Prove or disprove that every integer can be expressed as either the sum of 3 cubes, or the sum of 3 cubes + 4.
'In the mathematics of sums of powers, it is an open problem to characterize the numbers that can be expressed as a sum of three cubes of integers, allowing both positive and negative cubes in the sum. An obvious necessary condition for n to equal such a sum is that n cannot equal 4 or 5 modulo 9, because the cubes modulo 9 are 0, 1, and -1, and no three of these numbers can sum to 4 or 5 modulo 9. It is unknown whether this necessary condition is sufficient.'
If the condition is sufficient, then the solution follows at once, because 4 could simply be added to the proximate solution for (n-4), with value 0 or 1, mod9, as required. However, the existence of such a solution is itself an 'open question' as Wikipedia confirms.

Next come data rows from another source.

theorem pvWordsAux_spaces (t : List Char) (ht : ∀ c ∈ t, PySem.Chars.isspace c = true) :
    ∀ cur, pvWordsAux t cur = if cur = [] then [] else [cur.reverse] := by
  induction t with
  | nil => intro cur; simp [pvWordsAux]
  | cons c r ih =>
      intro cur
      have hc : PySem.Chars.isspace c = true := ht c (by simp)
      have hr : ∀ c ∈ r, PySem.Chars.isspace c = true := fun c hm => ht c (by simp [hm])
      by_cases h : cur = [] <;> simp [pvWordsAux, hc, h, ih hr]

theorem pvWordsAux_append_spaces (t : List Char) (ht : ∀ c ∈ t, PySem.Chars.isspace c = true) :
    ∀ (s : List Char) (cur : List Char), pvWordsAux (s ++ t) cur = pvWordsAux s cur := by
  intro s
  induction s with
  | nil =>
      intro cur
      simpa [pvWordsAux] using pvWordsAux_spaces t ht cur
  | cons c r ih =>
      intro cur
      by_cases hc : PySem.Chars.isspace c <;> by_cases h : cur = [] <;>
        simp [pvWordsAux, hc, h, ih]

theorem pvWordsAux_lstrip (s : List Char) :
    pvWordsAux (PySem.Chars.lstrip s) [] = pvWordsAux s [] := by
  induction s with
  | nil => simp [PySem.Chars.lstrip]
  | cons c r ih =>
      by_cases hc : PySem.Chars.isspace c
      · simpa [PySem.Chars.lstrip, List.dropWhile_cons, hc, pvWordsAux] using ih
      · simp [PySem.Chars.lstrip, hc]

theorem pvSplit₀_strip (s : List Char) :
    PySem.Chars.split₀ (PySem.Chars.strip s) = PySem.Chars.split₀ s := by
  rw [pvSplit₀_eq, pvSplit₀_eq, PySem.Chars.strip]
  have hdec : PySem.Chars.lstrip s =
      PySem.Chars.rstrip (PySem.Chars.lstrip s) ++
        (List.takeWhile PySem.Chars.isspace (PySem.Chars.lstrip s).reverse).reverse := by
    conv_lhs => rw [← List.reverse_reverse (PySem.Chars.lstrip s),
      ← List.takeWhile_append_dropWhile (p := PySem.Chars.isspace)
        (l := (PySem.Chars.lstrip s).reverse)]
    rw [List.reverse_append, PySem.Chars.rstrip]
  have hsp : ∀ c ∈ (List.takeWhile PySem.Chars.isspace (PySem.Chars.lstrip s).reverse).reverse,
      PySem.Chars.isspace c = true := by
    intro c hc
    exact List.mem_takeWhile_imp (by simpa using hc)
  calc pvWordsAux (PySem.Chars.rstrip (PySem.Chars.lstrip s)) []
      = pvWordsAux (PySem.Chars.rstrip (PySem.Chars.lstrip s) ++
          (List.takeWhile PySem.Chars.isspace (PySem.Chars.lstrip s).reverse).reverse) [] :=
        (pvWordsAux_append_spaces _ hsp _ _).symm
    _ = pvWordsAux (PySem.Chars.lstrip s) [] := by rw [← hdec]
    _ = pvWordsAux s [] := pvWordsAux_lstrip s

theorem pvGood_wordsAux (s : List Char) :
    ∀ cur, pvNoSp cur → pvGood (pvWordsAux s cur) := by
  induction s with
  | nil =>
      intro cur hcur
      by_cases h : cur = []
      · simp [pvWordsAux, h, pvGood]
      · intro w hw
        simp [pvWordsAux, h] at hw
        subst hw
        exact ⟨by simpa using h, fun c hc => hcur c (by simpa using hc)⟩
  | cons c r ih =>
      intro cur hcur
      by_cases hc : PySem.Chars.isspace c
      · by_cases h : cur = []
        · simpa [pvWordsAux, hc, h] using ih [] (by simp [pvNoSp])
        · intro w hw
          simp [pvWordsAux, hc, h] at hw
          rcases hw with hw | hw
          · subst hw
            exact ⟨by simpa using h, fun d hd => hcur d (by simpa using hd)⟩
          · exact ih [] (by simp [pvNoSp]) w hw
      · have hcur' : pvNoSp (c :: cur) := by
          intro d hd
          rcases List.mem_cons.1 hd with rfl | hd
          · simpa using hc
          · exact hcur d hd
        simpa [pvWordsAux, hc] using ih (c :: cur) hcur'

A further possibility is that not all moduli are created equal. Thus for numbers of the form (9k+1) all solutions for n less than 100 have a minimal solution of small size {0,0,1}, {1,1,2}, {-2,0,3}, {0,1,3} etc. The same can be said for most solutions for (9k+2) {0,1,1}{-2,-2,3}, {1,1,3}, {-3,1,4} etc. Unfortunately, 9*8+2 = 74 has the minimal solution {-284650292555885, 66229832190556, 283450105697727}, only discovered in 2016, which appears to rule out this approach.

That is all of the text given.